The reason you want the glasses to be compatible is because when they are synced the glasses they will show your phone screen through the lasses and you are also able to have a phone call without holding your phone. I also wondered about the quality of the camera on the glasses, considering the glasses are fairly small I wondered if it was as good as an IPhone camera. What I did learn from using KWL+ was that the audio recording on the glasses sounds like you are underwater when you talk, definitely something Google needs to work on.
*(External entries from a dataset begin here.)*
-- pv_equiv track=rewrite | github.com/ALTA-DE1-Huda-Azi-Agista-12081998/Basic-Programming---OOP | Part 1 - Data Structure and Algorithm/problem 4 - Prima Segi 4.py | generate_primes_grid
-- ===== SOURCE A (Python) =====
-- def is_prime(num):
--     if num < 2:
--         return False
--     for i in range(2, int(num**0.5) + 1):
--         if num % i == 0:
--             return False
--     return True
--
-- def generate_primes_grid(width, height, start):
--     result = ""  # This is where we'll build our grid.
--
--     current_number = start  # We start with the given starting number.
--
--     # Loop through each row
--     for i in range(height):
--         row = ""  # This is where we'll build the numbers for each row.
--
--         # Loop through each column in the row
--         for j in range(width):
--             # Find the next prime number
--             while not is_prime(current_number):
--                 current_number += 1
--
--             # Add the prime number to the row
--             row += str(current_number) + ", "
--             current_number += 1  # Move to the next number
--
--         # Add the row to the result, removing the trailing comma and space
--         result += row.rstrip(", ") + "\n"
--
--     return result
-- ===== SOURCE B (Python) =====
-- def _is_prime2(n):
--     # 6k+-1 wheel trial division
--     if n < 2:
--         return False
--     if n < 4:
--         return True
--     if n % 2 == 0 or n % 3 == 0:
--         return False
--     f = 5
--     while f * f <= n:
--         if n % f == 0 or n % (f + 2) == 0:
--             return False
--         f += 6
--     return True
--
-- def _next_prime(n):
--     while not _is_prime2(n):
--         n += 1
--     return n
--
-- def generate_primes_grid(width, height, start):
--     k = max(width, 0) * max(height, 0)
--     primes = []
--     n = start
--     for _ in range(k):
--         n = _next_prime(n)
--         primes.append(n)
--         n += 1
--     out = ""
--     for r in range(height):
--         row = primes[r * width:(r + 1) * width]
--         out += ", ".join(str(p) for p in row) + "\n"
--     return out
-- ===== Notes on version B (the rewrite author's own statement) =====
-- stated objective: faster
-- what changed: B tests primality with a 6k±1 wheel (checking 2 and 3, then only candidates f and f+2 for f = 5, 11, 17, ... while f*f <= n) instead of A's trial division by every integer in 2..isqrt(n), and builds the grid by collecting one flat list of width*height primes, slicing it into rows and ', '.join-ing each row, instead of A's appending ', ' after every prime and rstrip-ping it back off per row.
import Mathlib
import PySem

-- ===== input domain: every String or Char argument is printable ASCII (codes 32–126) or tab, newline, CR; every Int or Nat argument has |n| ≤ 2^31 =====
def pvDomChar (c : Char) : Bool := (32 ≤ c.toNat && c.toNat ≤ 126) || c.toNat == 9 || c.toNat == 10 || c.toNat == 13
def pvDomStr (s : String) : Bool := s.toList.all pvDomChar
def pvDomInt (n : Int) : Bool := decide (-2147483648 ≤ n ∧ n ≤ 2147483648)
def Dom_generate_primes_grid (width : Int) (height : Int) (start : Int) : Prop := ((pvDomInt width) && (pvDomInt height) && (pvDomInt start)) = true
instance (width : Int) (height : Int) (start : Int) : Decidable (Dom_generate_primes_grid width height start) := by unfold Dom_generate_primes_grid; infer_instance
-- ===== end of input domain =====

-- B replaces A's every-integer trial division by a 6k±1 wheel test and builds the grid
-- by slicing one flat list of primes and joining each row, instead of appending ", "
-- after every prime and stripping it back off; return value proved identical.

-- ===== PORT A =====
-- is_prime: trial division over range(2, int(num**0.5)+1).
-- int(num**0.5) is ported as Nat.sqrt: for 2 ≤ num ≤ 2^31 the double sqrt is exact
-- (correctly rounded and far from integer boundaries), so int(num**0.5) = isqrt(num).
def pvIsPrimeA (num : Int) : Bool :=
  if num < 2 then false
  else (PySem.List.pyRange 2 ((Nat.sqrt num.toNat : Int) + 1) 1).all
        (fun i => !(PySem.Int.mod num i == 0))

-- the 'while not is_prime(current_number): current_number += 1' loop, made total with
-- fuel; both ports search with the same fuel 2^64 (the loop stops at the first prime,
-- so only the steps actually taken are ever computed)
def pvNextA (fuel : Nat) (n : Int) : Int :=
  match fuel with
  | 0 => n
  | Nat.succ fuel => if pvIsPrimeA n then n else pvNextA fuel (n + 1)

-- exact port of row.rstrip(", "): drop trailing characters that are ',' or ' '
def pvRstripCS (s : String) : String :=
  String.ofList ((s.toList.reverse.dropWhile (fun c => c == ',' || c == ' ')).reverse)

def generate_primes_grid (width : Int) (height : Int) (start : Int) : String :=
  ((PySem.List.pyRange 0 height 1).foldl (fun (st : String × Int) _ =>
      let inner := (PySem.List.pyRange 0 width 1).foldl (fun (st2 : String × Int) _ =>
          let p := pvNextA 18446744073709551616 st2.2
          (st2.1 ++ (PySem.Int.toStr p ++ ", "), p + 1)) ("", st.2)
      (st.1 ++ (pvRstripCS inner.1 ++ "\n"), inner.2)) ("", start)).1

-- ===== PORT B =====
-- the 'while f * f <= n' wheel loop of _is_prime2 (f = 5, 11, 17, … kept as a natural
-- number; fuel n.toNat bounds the iteration count, which never exceeds sqrt(n)/6 + 1)
def pvWheelB (fuel : Nat) (n : Int) (f : Nat) : Bool :=
  match fuel with
  | 0 => true
  | Nat.succ fuel =>
    if (f : Int) * (f : Int) ≤ n then
      if PySem.Int.mod n f == 0 || PySem.Int.mod n ((f : Int) + 2) == 0 then false
      else pvWheelB fuel n (f + 6)
    else true

def pvIsPrimeB (n : Int) : Bool :=
  if n < 2 then false
  else if n < 4 then true
  else if PySem.Int.mod n 2 == 0 || PySem.Int.mod n 3 == 0 then false
  else pvWheelB n.toNat n 5

-- _next_prime: same while-loop shape as A's, with the same fuel
def pvNextB (fuel : Nat) (n : Int) : Int :=
  match fuel with
  | 0 => n
  | Nat.succ fuel => if pvIsPrimeB n then n else pvNextB fuel (n + 1)

-- the 'for _ in range(k): n = _next_prime(n); primes.append(n); n += 1' loop
def pvPrimesB (k : Nat) (c : Int) : List Int :=
  match k with
  | 0 => []
  | Nat.succ k => let p := pvNextB 18446744073709551616 c; p :: pvPrimesB k (p + 1)

def generate_primes_grid_alt (width : Int) (height : Int) (start : Int) : String :=
  let ps := pvPrimesB ((max width 0 * max height 0).toNat) start
  (PySem.List.pyRange 0 height 1).foldl (fun out r =>
    out ++ (PySem.Str.join ", "
      ((PySem.List.slice ps (some (r * width)) (some ((r + 1) * width))).map PySem.Int.toStr)
      ++ "\n")) ""

-- ===== PRECONDITION & SPEC =====
def Spec_generate_primes_grid (width : Int) (height : Int) (start : Int) (out : String) : Prop :=
  out = generate_primes_grid_alt width height start
instance (width : Int) (height : Int) (start : Int) (out : String) :
    Decidable (Spec_generate_primes_grid width height start out) := by
  unfold Spec_generate_primes_grid; infer_instance
-- pv_equiv track=rewrite | github.com/will-j-wright/openvmm | repo_support/investigate_ci.py | _pick_best_run
-- ===== SOURCE A (Python) =====
-- _CI_WORKFLOW_NAMES = ["OpenVMM PR", "[Optional] OpenVMM Release PR", "OpenVMM Docs PR"]
--
-- def _pick_best_run(runs: list[dict]) -> dict | None:
--     """Pick the most relevant run from a list, preferring failed CI runs."""
--     if not runs:
--         return None
--
--     # Conclusions that indicate a non-successful run.
--     _failure_conclusions = {"failure", "timed_out", "cancelled", "startup_failure", "action_required"}
--
--     # First pass: prefer a failed run from a known CI workflow.
--     for name in _CI_WORKFLOW_NAMES:
--         for r in runs:
--             if r.get("name") == name and r.get("conclusion") in _failure_conclusions:
--                 return r
--
--     # Second pass: any run from a known CI workflow.
--     for name in _CI_WORKFLOW_NAMES:
--         for r in runs:
--             if r.get("name") == name:
--                 return r
--
--     # Fallback: first run.
--     return runs[0]
-- ===== SOURCE B (Python) =====
-- _CI_WORKFLOW_NAMES = ["OpenVMM PR", "[Optional] OpenVMM Release PR", "OpenVMM Docs PR"]
--
-- def _pick_best_run(runs: list[dict]) -> dict | None:
--     """Pick the most relevant run: single pass tracking the minimal priority key."""
--     if not runs:
--         return None
--     failure_conclusions = {"failure", "timed_out", "cancelled", "startup_failure", "action_required"}
--     prio = {name: idx for idx, name in enumerate(_CI_WORKFLOW_NAMES)}
--     best = None
--     best_key = None
--     for i, r in enumerate(runs):
--         ni = prio.get(r.get("name"))
--         if ni is None:
--             continue
--         key = (0 if r.get("conclusion") in failure_conclusions else 1, ni, i)
--         if best_key is None or key < best_key:
--             best_key = key
--             best = r
--     return best if best is not None else runs[0]
-- ===== Notes on version B (the rewrite author's own statement) =====
-- stated objective: alternative
-- what changed: Replaces the two phase-ordered passes over the workflow-name list with nested rescans of runs by a single pass over runs that tracks the run with the lexicographically smallest (failed?, name-priority, index) key.
import Mathlib
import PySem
Also this accessory will only appeal to those willing to pay a hefty price tag of $1 500 for this pair of tech glasses. Even with the price tag in consideration almost everyone thinks hey are awesome: “that is so dope’ says a college studentm (O. K. Glass). I believe Google Glass definitely has a place in todays society of ever advancing technology, 10 years ago something like this would be unheard of as well as way over the price tag of $1500.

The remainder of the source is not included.